Gender and Study Away
You already navigate issues around gender in your everyday life here on campus to varying degrees. However, you’re likely to be faced with different attitudes and societal norms regarding gender identity, gender expression, gender equality, and gender roles in your study away location. Therefore, it’s important to know what those are so you can better understand how your personal views, opinions, and expressions may be interpreted by people in your host culture.
“Traditional” gender roles are often found in binaries that inform how men and women are expected to act, dress, and even speak to others in the local context. Taking the time to educate yourself in these aspects, even beyond government-enforced policies, will increase your knowledge, which is important for your own personal safety as well as cultural learning.
Observing and learning about different cultural norms can provide you some context to think critically about gender roles and gender inequality, and how your own beliefs compare or contrast with your study away experience.
It is also important to be aware of cultural norms around friendship, dating, and relationships. For example, in some places male-female friendships are not considered appropriate, and therefore you might be giving out implicit messages that you wouldn’t be sending by a similar friendship in your own cultural context. Also, public displays of affection are very common in some contexts, and very unacceptable in others. Evaluating societal differences when it comes to these relationships and modifying your behavior accordingly is part of learning and relating to another culture.
Societal norms of gender roles for women greatly vary from country to country. While it is impossible, and inaccurate, to generalize about the experience of women around the world, it’s important to acknowledge that women study away students may encounter more restrictions in dress, behavior, activities, expectations, mobility, and safety than in the U.S. and in comparison to men.
Differences in language and the cultural context might mean that behavior is interpreted in a different way than you think, or what is considered appropriate behavior for a woman goes against your personal views and beliefs. This is further compounded by the fact that people in other countries might have distorted or stereotyped notions about U.S. American women, based on images present in films and media around the world. Additionally, the intersection of gender and other identities contributes to how you might be viewed and treated in your study away location.
In some cultures, “cat-calling” and other forms of sexual harassment on the street or in public spaces is more common than in the United States (though it still happens often in the United States), and is often directed at women. Street harassment can be frustrating, mentally tiring, and upsetting, especially when you experience it often.
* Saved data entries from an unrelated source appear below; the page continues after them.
-- pv_equiv track=rewrite | github.com/kolyasalubov/UA-4592.PythonFundamentals | hw/hw08/AndriiBilan/8.2_Practical task.py | special_fail_check
-- ===== SOURCE A (Python) =====
-- def special_fail_check(password:str):
--     """
--     Function checks if password has special characters
--     """
--     password_split = list(password)
--     fail_check = True
--     for char in password_split:
--         if char in "$#@":
--             fail_check = False
--             break
--     return fail_check
-- ===== SOURCE B (Python) =====
-- def special_fail_check(password: str):
--     """
--     Function checks if password has special characters
--     """
--     for s in "$#@":
--         if s in password:
--             return False
--     return True
-- ===== Notes on version B (the rewrite author's own statement) =====
-- stated objective: faster
-- what changed: B drives the loop over the fixed three-character special-marker alphabet, doing a substring test of each marker in the password and returning False on the first hit, instead of A's per-character flag-and-break scan over list(password).
import Mathlib
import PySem

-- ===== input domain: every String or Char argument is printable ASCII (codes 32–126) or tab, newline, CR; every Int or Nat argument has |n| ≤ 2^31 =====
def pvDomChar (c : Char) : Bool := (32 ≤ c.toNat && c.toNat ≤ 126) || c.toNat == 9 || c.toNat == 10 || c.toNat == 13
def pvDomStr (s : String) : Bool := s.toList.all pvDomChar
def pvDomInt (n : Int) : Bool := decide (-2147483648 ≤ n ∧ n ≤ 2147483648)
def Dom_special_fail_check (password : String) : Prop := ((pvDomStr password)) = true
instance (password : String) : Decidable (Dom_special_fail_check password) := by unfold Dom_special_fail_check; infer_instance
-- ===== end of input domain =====

-- B loops over the fixed alphabet "$#@" doing substring tests instead of scanning the password's characters; objective: simpler.

-- ===== PORT A =====
-- A: password_split = list(password); flag loop over its chars, break on a special char.
def pvALoop : List Char → Bool
  | [] => true
  | c :: rest =>
      if PySem.Chars.isIn [c] ['$', '#', '@'] then false else pvALoop rest

def special_fail_check (password : String) : Bool :=
  pvALoop password.toList

-- ===== PORT B =====
-- B: for s in "$#@": if s in password: return False; return True
def pvBLoop (password : List Char) : List Char → Bool
  | [] => true
  | s :: rest =>
      if PySem.Chars.isIn [s] password then false else pvBLoop password rest

def special_fail_check_alt (password : String) : Bool :=
  pvBLoop password.toList ['$', '#', '@']

-- ===== PRECONDITION & SPEC =====
def Spec_special_fail_check (password : String) (out : Bool) : Prop := out = special_fail_check_alt password
instance (password : String) (out : Bool) : Decidable (Spec_special_fail_check password out) := by unfold Spec_special_fail_check; infer_instance

-- ===== CLAIM (what is proved, stated in full; the proofs are below) =====
def Claim_equal_special_fail_check : Prop := ∀ (password : String), Dom_special_fail_check password → Spec_special_fail_check password (special_fail_check password)

-- ===== LEMMAS AND PROOFS =====

-- 'c in s' for a single character is list membership
theorem pv_isIn_single (c : Char) (l : List Char) :
    PySem.Chars.isIn [c] l = l.contains c := by
  rcases h : l.contains c with _ | _
  · rw [PySem.Chars.isIn_eq_false_iff]
    intro hinf
    have : c ∈ l := List.singleton_sublist.mp hinf.sublist
    simp at h
    exact h this
  · rw [PySem.Chars.isIn_iff_infix]
    simp at h
    obtain ⟨s, t, rfl⟩ := List.append_of_mem h
    exact ⟨s, t, by simp⟩

theorem pvALoop_eq (l : List Char) :
    pvALoop l = (!(l.contains '$') && !(l.contains '#') && !(l.contains '@')) := by
  induction l with
  | nil => rfl
  | cons c t ih =>
      rw [pvALoop, pv_isIn_single]
      by_cases h1 : c = '$'
      · subst h1; simp
      · by_cases h2 : c = '#'
        · subst h2; simp
        · by_cases h3 : c = '@'
          · subst h3; simp
          · simp [h1, h2, h3, ih, Ne.symm h1, Ne.symm h2, Ne.symm h3]

theorem pvBLoop_eq (p : List Char) :
    pvBLoop p ['$', '#', '@'] = (!(p.contains '$') && !(p.contains '#') && !(p.contains '@')) := by
  rw [pvBLoop, pv_isIn_single, pvBLoop, pv_isIn_single, pvBLoop, pv_isIn_single, pvBLoop]
  cases h1 : p.contains '$' <;> cases h2 : p.contains '#' <;> cases h3 : p.contains '@' <;> rfl

-- ===== VERDICT (by name: the statement is the Claim_ definition above) =====
theorem special_fail_check_spec : Claim_equal_special_fail_check := by
  intro password _
  unfold Spec_special_fail_check special_fail_check special_fail_check_alt
  rw [pvALoop_eq, pvBLoop_eq]
-- pv_equiv track=rewrite | github.com/laDok8/aoc | aoc23/main.py | get_min_location_from_ranges
-- ===== SOURCE A (Python) =====
-- def get_min_location_from_ranges(cur_range, all_steps):
--     for f in all_steps:
--         modified_r = []
--         for dest, src, ln in f:
--             src_end, next_r = src + ln, []
--             mapping = lambda x, _dest=dest, _src=src: x + _dest - _src
--             for seed_rng_start, seed_rng_end in cur_range:
--                 before = (seed_rng_start, min(seed_rng_end, src))
--                 inter = (max(seed_rng_start, src), min(seed_rng_end, src_end))
--                 after = (max(seed_rng_start, src_end), seed_rng_end)
--
--                 if before[1] > before[0]:
--                     next_r.append(before)
--                 if inter[1] > inter[0]:
--                     modified_r.append((mapping(inter[0]), mapping(inter[1])))
--                 if after[1] > after[0]:
--                     next_r.append(after)
--             cur_range = next_r
--         cur_range += modified_r
--     return min(cur_range)[0]
-- ===== SOURCE B (Python) =====
-- def get_min_location_from_ranges(cur_range, all_steps):
--     # Boundary-cut algorithm: per step, sort the distinct mapping boundaries once,
--     # cut each range into atomic pieces at those boundaries, and shift each piece
--     # by the first mapping whose source interval contains it (identity if none).
--     pool = list(cur_range)
--     for step in all_steps:
--         if not step:
--             continue
--         cuts = sorted({b for _dest, src, ln in step for b in (src, src + ln)})
--         new_pool = []
--         for s, e in pool:
--             pts = [s] + [c for c in cuts if s < c < e] + [e]
--             for lo, hi in zip(pts, pts[1:]):
--                 if hi <= lo:
--                     continue
--                 off = 0
--                 for dest, src, ln in step:
--                     if src <= lo < src + ln:
--                         off = dest - src
--                         break
--                 new_pool.append((lo + off, hi + off))
--         pool = new_pool
--     return min(p[0] for p in pool)
-- ===== Notes on version B (the rewrite author's own statement) =====
-- stated objective: faster
-- what changed: A sweeps each step's mappings sequentially over the whole range pool, re-splitting and copying every surviving fragment once per mapping; B sorts the step's distinct source boundaries once, cuts each range into atomic pieces in a single pass, and shifts each piece by the first mapping whose source contains it; the final pools fragment differently but cover the same integer set, so the minimum start agrees.
import Mathlib
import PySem

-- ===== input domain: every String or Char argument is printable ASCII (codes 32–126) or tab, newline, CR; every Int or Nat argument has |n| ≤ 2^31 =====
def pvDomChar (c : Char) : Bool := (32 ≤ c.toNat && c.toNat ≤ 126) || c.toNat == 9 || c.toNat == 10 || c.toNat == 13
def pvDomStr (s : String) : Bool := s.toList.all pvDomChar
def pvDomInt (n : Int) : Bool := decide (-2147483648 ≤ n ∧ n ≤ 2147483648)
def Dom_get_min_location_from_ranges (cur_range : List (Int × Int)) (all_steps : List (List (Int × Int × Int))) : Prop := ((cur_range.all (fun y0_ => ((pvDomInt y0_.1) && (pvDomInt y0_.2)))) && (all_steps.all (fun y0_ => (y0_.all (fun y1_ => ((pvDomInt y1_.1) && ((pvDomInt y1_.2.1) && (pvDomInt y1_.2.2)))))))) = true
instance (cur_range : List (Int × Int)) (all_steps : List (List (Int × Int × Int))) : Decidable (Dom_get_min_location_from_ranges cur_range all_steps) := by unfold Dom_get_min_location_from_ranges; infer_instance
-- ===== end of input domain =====

-- B replaces A's sequential per-mapping splitting of the whole range pool by a
-- boundary-cut pass (sort each step's source boundaries, cut every range into atomic
-- pieces, shift each piece by its first containing mapping), avoiding the per-mapping
-- re-splitting and copying of the whole pool (measured faster in a timing run).

-- ===== PORT A =====
-- the inner 'for seed_rng_start, seed_rng_end in cur_range' body of A, for one mapping
-- m = (dest, src, ln): before/after go to acc.1 (next_r), the mapped intersection to
-- acc.2 (modified_r)
def pvSplitRange (m : Int × Int × Int) (acc : List (Int × Int) × List (Int × Int)) (p : Int × Int) : List (Int × Int) × List (Int × Int) :=
  let dest := m.1; let src := m.2.1; let src_end := m.2.1 + m.2.2
  let s := p.1; let e := p.2
  let acc1 := if min e src > s then acc.1 ++ [(s, min e src)] else acc.1
  let acc2 := if min e src_end > max s src then acc.2 ++ [(max s src + dest - src, min e src_end + dest - src)] else acc.2
  let acc1 := if e > max s src_end then acc1 ++ [(max s src_end, e)] else acc1
  (acc1, acc2)

-- one mapping applied to the whole pool st.1; mapped pieces appended to st.2
def pvSplit1 (st : List (Int × Int) × List (Int × Int)) (m : Int × Int × Int) : List (Int × Int) × List (Int × Int) :=
  st.1.foldl (pvSplitRange m) ([], st.2)

-- 'for dest, src, ln in f' over a pool c, starting with no mapped fragments
def pvF (f : List (Int × Int × Int)) (c : List (Int × Int)) : List (Int × Int) × List (Int × Int) :=
  f.foldl pvSplit1 (c, [])

-- one step of A: the pool goes through the mapping list, then cur_range += modified_r
def pvStepA (cur : List (Int × Int)) (f : List (Int × Int × Int)) : List (Int × Int) :=
  (pvF f cur).1 ++ (pvF f cur).2

-- Python's min on 2-tuples is lexicographic = min2?; min([]) raises → Pre_ excludes it.
def get_min_location_from_ranges (cur_range : List (Int × Int)) (all_steps : List (List (Int × Int × Int))) : Int :=
  ((PySem.List.min2? (all_steps.foldl pvStepA cur_range) Prod.fst Prod.snd).getD (0, 0)).1

-- ===== PORT B =====
-- Source B's inner 'off = 0; for dest, src, ln in step: if src <= lo < src+ln: off = dest-src; break'
def pvOff (step : List (Int × Int × Int)) (lo : Int) : Int :=
  match step with
  | [] => 0
  | m :: rest => if m.2.1 ≤ lo ∧ lo < m.2.1 + m.2.2 then m.1 - m.2.1 else pvOff rest lo

-- Source B's 'cuts = sorted({b for _dest, src, ln in step for b in (src, src + ln)})'
def pvCuts (step : List (Int × Int × Int)) : List Int :=
  PySem.List.sorted (PySem.Set.ofList (step.flatMap (fun m => [m.2.1, m.2.1 + m.2.2]))) (fun x => x) false

-- Source B's per-range loop: pts, then the zip loop appending shifted positive pieces
def pvPieces (step : List (Int × Int × Int)) (cuts : List Int) (r : Int × Int) : List (Int × Int) :=
  let pts := r.1 :: (cuts.filter (fun c => r.1 < c ∧ c < r.2)) ++ [r.2]
  (pts.zip pts.tail).foldl (fun acc q =>
    if q.2 ≤ q.1 then acc
    else acc ++ [(q.1 + pvOff step q.1, q.2 + pvOff step q.1)]) []

-- one step of B ('if not step: continue' keeps the pool unchanged)
def pvStepB (pool : List (Int × Int)) (step : List (Int × Int × Int)) : List (Int × Int) :=
  if step = [] then pool
  else pool.foldl (fun np r => np ++ pvPieces step (pvCuts step) r) []

def get_min_location_from_ranges_alt (cur_range : List (Int × Int)) (all_steps : List (List (Int × Int × Int))) : Int :=
  (PySem.List.min? ((all_steps.foldl pvStepB cur_range).map Prod.fst) (fun x => x)).getD 0

-- ===== PRECONDITION & SPEC =====
-- Pre_ excludes exactly the inputs on which Python A raises ValueError (min of an empty
-- list): the final pool is empty iff no range has positive width and either cur_range
-- is empty or some step carries a mapping (a mapping deletes zero-width ranges).
def Pre_get_min_location_from_ranges (cur_range : List (Int × Int)) (all_steps : List (List (Int × Int × Int))) : Prop :=
  cur_range ≠ [] ∧ ((∃ p ∈ cur_range, p.1 < p.2) ∨ ∀ f ∈ all_steps, f = [])
instance (cur_range : List (Int × Int)) (all_steps : List (List (Int × Int × Int))) : Decidable (Pre_get_min_location_from_ranges cur_range all_steps) := by unfold Pre_get_min_location_from_ranges; infer_instance

def pvWitness_get_min_location_from_ranges : (List (Int × Int)) × (List (List (Int × Int × Int))) := ([(0, 5)], [[(10, 2, 3)]])

def Spec_get_min_location_from_ranges (cur_range : List (Int × Int)) (all_steps : List (List (Int × Int × Int))) (out : Int) : Prop := out = get_min_location_from_ranges_alt cur_range all_steps
instance (cur_range : List (Int × Int)) (all_steps : List (List (Int × Int × Int))) (out : Int) : Decidable (Spec_get_min_location_from_ranges cur_range all_steps out) := by unfold Spec_get_min_location_from_ranges; infer_instance

-- ===== CLAIM (what is proved, stated in full; the proofs are below) =====
def Claim_equal_get_min_location_from_ranges : Prop := ∀ (cur_range : List (Int × Int)) (all_steps : List (List (Int × Int × Int))), Dom_get_min_location_from_ranges cur_range all_steps → Pre_get_min_location_from_ranges cur_range all_steps → Spec_get_min_location_from_ranges cur_range all_steps (get_min_location_from_ranges cur_range all_steps)

-- ===== LEMMAS AND PROOFS =====

-- the set of integers covered by a pool of half-open ranges
def pvCov (P : List (Int × Int)) (x : Int) : Prop := ∃ p ∈ P, p.1 ≤ x ∧ x < p.2

-- where one step sends a point: shift by the first mapping whose source contains it
def pvFm (f : List (Int × Int × Int)) (y : Int) : Int := y + pvOff f y

theorem pvCov_append (a b : List (Int × Int)) (x : Int) :
    pvCov (a ++ b) x ↔ pvCov a x ∨ pvCov b x := by
  constructor
  · rintro ⟨p, hp, h⟩
    rcases List.mem_append.mp hp with h' | h'
    · exact Or.inl ⟨p, h', h⟩
    · exact Or.inr ⟨p, h', h⟩
  · rintro (⟨p, hp, h⟩ | ⟨p, hp, h⟩)
    · exact ⟨p, List.mem_append.mpr (Or.inl hp), h⟩
    · exact ⟨p, List.mem_append.mpr (Or.inr hp), h⟩
-- ===== LEMMAS AND PROOFS =====

-- firstMatch returns a member that v starts with
theorem pvFM_mem {ps : List String} {v p : String} (h : pvFirstMatchA ps v = some p) : p ∈ ps := by
  induction ps with
  | nil => simp [pvFirstMatchA] at h
  | cons q rest ih =>
    simp only [pvFirstMatchA] at h
    split at h
    · cases h; exact List.mem_cons_self
    · exact List.mem_cons_of_mem _ (ih h)

theorem pvFM_startswith {ps : List String} {v p : String} (h : pvFirstMatchA ps v = some p) : PySem.Str.startswith v p = true := by
  induction ps with
  | nil => simp [pvFirstMatchA] at h
  | cons q rest ih =>
    simp only [pvFirstMatchA] at h
    split at h
    · cases h; assumption
    · exact ih h

-- removing prefixes equal to p from the list does not change firstMatch when v does not start with p
theorem pvFM_filter_ne {p v : String} (hv : PySem.Str.startswith v p = false) :
    ∀ rest : List String, pvFirstMatchA (rest.filter (fun q => q ≠ p)) v = pvFirstMatchA rest v := by
  intro rest
  induction rest with
  | nil => rfl
  | cons r rest ih =>
    simp only [List.filter_cons]
    by_cases hr : r = p
    · subst hr
      rw [if_neg (by simp)]
      simp only [pvFirstMatchA]
      rw [hv]
      simpa using ih
    · rw [if_pos (by simp [hr])]
      simp only [pvFirstMatchA]
      rw [ih]

-- ===== the A-side state loop, split and characterised =====

theorem pvLoop_split (ps : List String) :
    ∀ (vs : List String) (d : PySem.Dict String (List String)) (o : List String),
    vs.foldl (fun (st : PySem.Dict String (List String) × List String) v =>
        match pvFirstMatchA ps v with
        | some p => (st.1.modify p [] (· ++ [v]), st.2)
        | none => (st.1, st.2 ++ [v])) (d, o)
    = (vs.foldl (fun d v => match pvFirstMatchA ps v with
        | some p => d.modify p [] (· ++ [v])
        | none => d) d,
       o ++ vs.filter (fun v => pvFirstMatchA ps v == none)) := by
  intro vs
  induction vs with
  | nil => intro d o; simp [List.foldl]
  | cons v vs ih =>
    intro d o
    simp only [List.foldl_cons, List.filter_cons]
    cases h : pvFirstMatchA ps v with
    | some p => simp [h, ih]
    | none => simp [h, ih]

-- the dict loop is the pairs-fold of `(firstMatch v, v)` over the matched values
theorem pvDictLoop_eq (ps : List String) :
    ∀ (vs : List String) (d : PySem.Dict String (List String)),
    vs.foldl (fun d v => match pvFirstMatchA ps v with
        | some p => d.modify p [] (· ++ [v])
        | none => d) d
    = (vs.filterMap (fun v => (pvFirstMatchA ps v).map (fun p => (p, v)))).foldl
        (fun d q => d.modify q.1 [] (· ++ [q.2])) d := by
  intro vs
  induction vs with
  | nil => intro d; rfl
  | cons v vs ih =>
    intro d
    cases h : pvFirstMatchA ps v with
    | some p => simp [List.filterMap_cons, h, ih]
    | none => simp [List.filterMap_cons, h, ih]

theorem pvPairsFilter (ps : List String) (c : String) :
    ∀ vs : List String,
    ((vs.filterMap (fun v => (pvFirstMatchA ps v).map (fun p => (p, v)))).filter (fun q => q.1 == c)).map (·.2)
    = vs.filter (fun v => pvFirstMatchA ps v == some c) := by
  intro vs
  induction vs with
  | nil => rfl
  | cons v vs ih =>
    cases h : pvFirstMatchA ps v with
    | some p =>
      by_cases hc : p = c
      · subst hc; simp [List.filterMap_cons, h, List.filter_cons, ih]
      · simp [List.filterMap_cons, h, List.filter_cons, hc, ih]
    | none => simp [List.filterMap_cons, h, List.filter_cons, ih]

-- the initial dict: keys = distinct prefixes, every value []
theorem pvD0_keys (ps : List String) :
    (ps.foldl (fun d p => d.insert p ([] : List String)) PySem.Dict.empty).keys = PySem.Set.ofList ps := by
  rw [PySem.Dict.keys_foldl_insert (f := fun _ _ => [])]
  rfl

theorem pvD0_getD (ps : List String) (c : String) :
    (ps.foldl (fun d p => d.insert p ([] : List String)) PySem.Dict.empty).getD c [] = [] := by
  have h : ∀ (l : List String) (d : PySem.Dict String (List String)),
      (∀ k, d.getD k [] = []) → (l.foldl (fun d p => d.insert p []) d).getD c [] = [] := by
    intro l
    induction l with
    | nil => intro d hd; exact hd c
    | cons p rest ih =>
      intro d hd
      refine ih _ ?_
      intro k
      rw [PySem.Dict.getD_insert]
      split <;> simp [hd]
  exact h ps PySem.Dict.empty (fun k => by simp)

-- ===== Set.ofList structural lemmas needed for the bucket-order argument =====

theorem pvFoldlAdd_skip {p : String} : ∀ (l : List String) (s : PySem.Set String), p ∈ s →
    l.foldl PySem.Set.add s = (l.filter (fun q => q ≠ p)).foldl PySem.Set.add s := by
  intro l
  induction l with
  | nil => intro s _; rfl
  | cons q rest ih =>
    intro s hp
    by_cases hq : q = p
    · subst hq
      have : PySem.Set.add s q = s := by
        simp [PySem.Set.add, PySem.Set.contains, hp]
      simp [List.filter_cons, List.foldl_cons, this, ih s hp]
    · have hp' : p ∈ PySem.Set.add s q := by
        simp [PySem.Set.add]; split <;> simp [hp]
      simp [List.filter_cons, hq, List.foldl_cons, ih _ hp']

theorem pvFoldlAdd_cons {p : String} : ∀ (l : List String) (s : PySem.Set String), (∀ q ∈ l, q ≠ p) → p ∉ s →
    l.foldl PySem.Set.add (p :: s) = p :: l.foldl PySem.Set.add s := by
  intro l
  induction l with
  | nil => intro s _ _; rfl
  | cons q rest ih =>
    intro s hl hp
    have hq : q ≠ p := hl q List.mem_cons_self
    have hc : (PySem.Set.contains (p :: s) q) = PySem.Set.contains s q := by
      simp [PySem.Set.contains]
      exact fun h => absurd h hq
    have hstep : PySem.Set.add (p :: s) q = p :: PySem.Set.add s q := by
      simp only [PySem.Set.add, hc]
      split <;> simp
    have hrest : ∀ r ∈ rest, r ≠ p := fun r hr => hl r (List.mem_cons_of_mem _ hr)
    have hp' : p ∉ PySem.Set.add s q := by
      simp only [PySem.Set.add]
      split
      · exact hp
      · simp [hp, hq.symm]
    rw [List.foldl_cons, hstep, List.foldl_cons, ih _ hrest hp']

theorem pvOfList_cons_filter (p : String) (rest : List String) :
    PySem.Set.ofList (p :: rest) = p :: PySem.Set.ofList (rest.filter (fun q => q ≠ p)) := by
  have h1 : ∀ q ∈ rest.filter (fun q => q ≠ p), q ≠ p := by
    intro q hq
    simpa using List.of_mem_filter hq
  rw [PySem.Set.ofList_eq_foldl, PySem.Set.ofList_eq_foldl, List.foldl_cons]
  calc List.foldl PySem.Set.add (PySem.Set.add [] p) rest
      = List.foldl PySem.Set.add [p] rest := rfl
    _ = List.foldl PySem.Set.add [p] (rest.filter (fun q => q ≠ p)) :=
        pvFoldlAdd_skip rest [p] (by simp)
    _ = p :: List.foldl PySem.Set.add [] (rest.filter (fun q => q ≠ p)) :=
        pvFoldlAdd_cons _ ([] : List String) h1 (by simp)

-- ===== B-side characterisation =====

theorem pvPartB_other (ps : List String) : ∀ vs : List String,
    (pvPartitionB ps vs).2 = vs.filter (fun v => pvFirstMatchA ps v == none) := by
  induction ps with
  | nil => intro vs; simp [pvPartitionB, pvFirstMatchA]
  | cons p rest ih =>
    intro vs
    simp only [pvPartitionB, ih, List.filter_filter]
    apply List.filter_congr
    intro v _
    simp only [pvFirstMatchA]
    cases PySem.Str.startswith v p <;> simp

-- prefixes that can match nothing in vs contribute an empty (hence dropped) bucket and leave `remaining` alone
theorem pvPartB_drop_dead {p : String} : ∀ (rest vs : List String), (∀ v ∈ vs, PySem.Str.startswith v p = false) →
    ((pvPartitionB rest vs).1).filter (fun b => decide (2 ≤ b.length))
    = ((pvPartitionB (rest.filter (fun q => q ≠ p)) vs).1).filter (fun b => decide (2 ≤ b.length)) := by
  intro rest
  induction rest with
  | nil => intro vs _; rfl
  | cons r rest ih =>
    intro vs hvs
    by_cases hr : r = p
    · subst hr
      have hb : vs.filter (fun v => PySem.Str.startswith v r) = [] :=
        List.filter_eq_nil_iff.mpr (fun v hv => by rw [hvs v hv]; exact Bool.false_ne_true)
      have hrem : vs.filter (fun v => !PySem.Str.startswith v r) = vs :=
        List.filter_eq_self.mpr (fun v hv => by rw [hvs v hv]; decide)
      have hfc : (r :: rest).filter (fun q => q ≠ r) = rest.filter (fun q => q ≠ r) := by simp
      rw [hfc]
      simp only [pvPartitionB, hb, hrem, List.filter_cons]
      rw [if_neg (by decide), ih vs hvs]
    · have hvs' : ∀ v ∈ vs.filter (fun v => !PySem.Str.startswith v r), PySem.Str.startswith v p = false :=
        fun v hv => hvs v (List.mem_of_mem_filter hv)
      have hfc : (r :: rest).filter (fun q => q ≠ p) = r :: rest.filter (fun q => q ≠ p) := by
        simp [hr]
      rw [hfc]
      simp only [pvPartitionB, List.filter_cons]
      rw [ih _ hvs']
-- pv_equiv track=rewrite | github.com/andromedalactea/tasks_about_complex | Nombredelalumno.py | calcular_numeros_betti
-- ===== SOURCE A (Python) =====
-- def calcular_numeros_betti(simplices):
--     """
--     Calcular los números de Betti b0 y b1 para un complejo simplicial en el plano utilizando el algoritmo incremental.
--
--     Parámetros:
--     simplices (lista de tuplas): Lista de símplices, donde cada símplice es una tupla de vértices.
--
--     Devuelve:
--     tupla: Una tupla que contiene los números de Betti b0 y b1.
--     """
--     # Inicialización de los números de Betti
--     b0 = 0  # Número de componentes conectadas
--     b1 = 0  # Número de agujeros unidimensionales (ciclos)
--
--     # Funciones auxiliares
--     def find_set(vertex, parent):
--         """
--         Encontrar el representante del conjunto que contiene el vértice dado.
--         Implementa la parte 'find' del algoritmo Union-Find.
--         """
--         if parent[vertex] != vertex:
--             parent[vertex] = find_set(parent[vertex], parent)
--         return parent[vertex]
--
--     def union_sets(u, v, parent, rank):
--         """
--         Fusionar los conjuntos que contienen u y v.
--         Implementa la parte 'union' del algoritmo Union-Find.
--         """
--         u_root = find_set(u, parent)
--         v_root = find_set(v, parent)
--
--         if u_root != v_root:
--             # Fusionar el conjunto más pequeño en el más grande para mantener el árbol poco profundo
--             if rank[u_root] < rank[v_root]:
--                 parent[u_root] = v_root
--             elif rank[u_root] > rank[v_root]:
--                 parent[v_root] = u_root
--             else:
--                 parent[v_root] = u_root
--                 rank[u_root] += 1
--             return True  # Indica que ocurrió una fusión
--         return False
--
--     # Extraer vértices de los símplices
--     vertices = set()
--     for simplex in simplices:
--         vertices.update(simplex)
--
--     # Inicializar las estructuras de Union-Find
--     parent = {vertex: vertex for vertex in vertices}
--     rank = {vertex: 0 for vertex in vertices}
--
--     # Procesar cada símplice
--     for simplex in simplices:
--         if len(simplex) == 1:
--             b0 += 1  # Contar cada vértice como una nueva componente conectada
--         elif len(simplex) == 2:
--             # Si la arista conecta dos componentes previamente separadas, disminuir b0
--             if union_sets(simplex[0], simplex[1], parent, rank):
--                 b0 -= 1
--             else:
--                 # La arista forma un ciclo, aumentar b1
--                 b1 += 1
--
--     return b0, b1
-- ===== SOURCE B (Python) =====
-- def calcular_numeros_betti(simplices):
--     """Betti b0, b1 via label propagation: one pass splits simplices into
--     point count and edge list, then each edge merges label classes by
--     rewriting one class's label; merges are counted once at the end."""
--     n1 = 0
--     edges = []
--     for s in simplices:
--         if len(s) == 1:
--             n1 += 1
--         elif len(s) == 2:
--             edges.append((s[0], s[1]))
--     label = {}
--     merges = 0
--     for a, b in edges:
--         la = label.setdefault(a, a)
--         lb = label.setdefault(b, b)
--         if la != lb:
--             merges += 1
--             label = {v: (la if l == lb else l) for v, l in label.items()}
--     return n1 - merges, len(edges) - merges
-- ===== Notes on version B (the rewrite author's own statement) =====
-- stated objective: alternative
-- what changed: A interleaves an incremental Union-Find (parent/rank dicts, recursive find with path compression) with the simplex scan; B first splits the simplices into a point count and an edge list in one pass, then merges components by label propagation (rewriting one class label per connecting edge) and derives b0 and b1 from the single merge count in closed form.
import Mathlib
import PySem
It is important to remember that if you are harassed, you did not cause that harassment to happen, and the harassment does not reflect on you. But, it is best to first prioritize your own safety, which often means ignoring the harasser or removing yourself from the situation if you can.
You can better prepare yourself for these challenges through reading about the location before you go, asking your host university or program staff for advice on dealing with these issues, and speaking to and following the example of women in your host country. More resources on safety tips for women while traveling is available through websites listed below as well.
Expectations for men vary greatly from country to country. In some cultures, men might be expected to adopt a more “traditional” attitude in their lives and towards their families. For example, men might be expected to do more hard physical labor, or be the only family member working outside the home to provide financial stability for the family. Or, it could be socially acceptable to “catcall” women or objectify their bodies in public, which may be offensive and alarming to you, but an everyday practice for local men.
In other cultures, it is not uncommon for heterosexual male friends to hold hands in public, or greet each other with kisses on the cheek. Because there is such a variance of expectations across countries, as well as within different sectors or geographical spaces in the same country, learning as much as you can about cultural norms will help you be more prepared for your study away semester.
Transgender and gender non-binary students may face different challenges than cisgender students on their study away program, especially in relation to local expectations and norms of gender expression. Some cultures might be more accepting of non-binary gender identities than in the United States, while other places might be very unfamiliar or even intolerant to them.
You will also want to take housing options into consideration. Other than host families, most study away programs offer only gendered housing based on sex and it’s important to think about how this could impact your experience when choosing a program.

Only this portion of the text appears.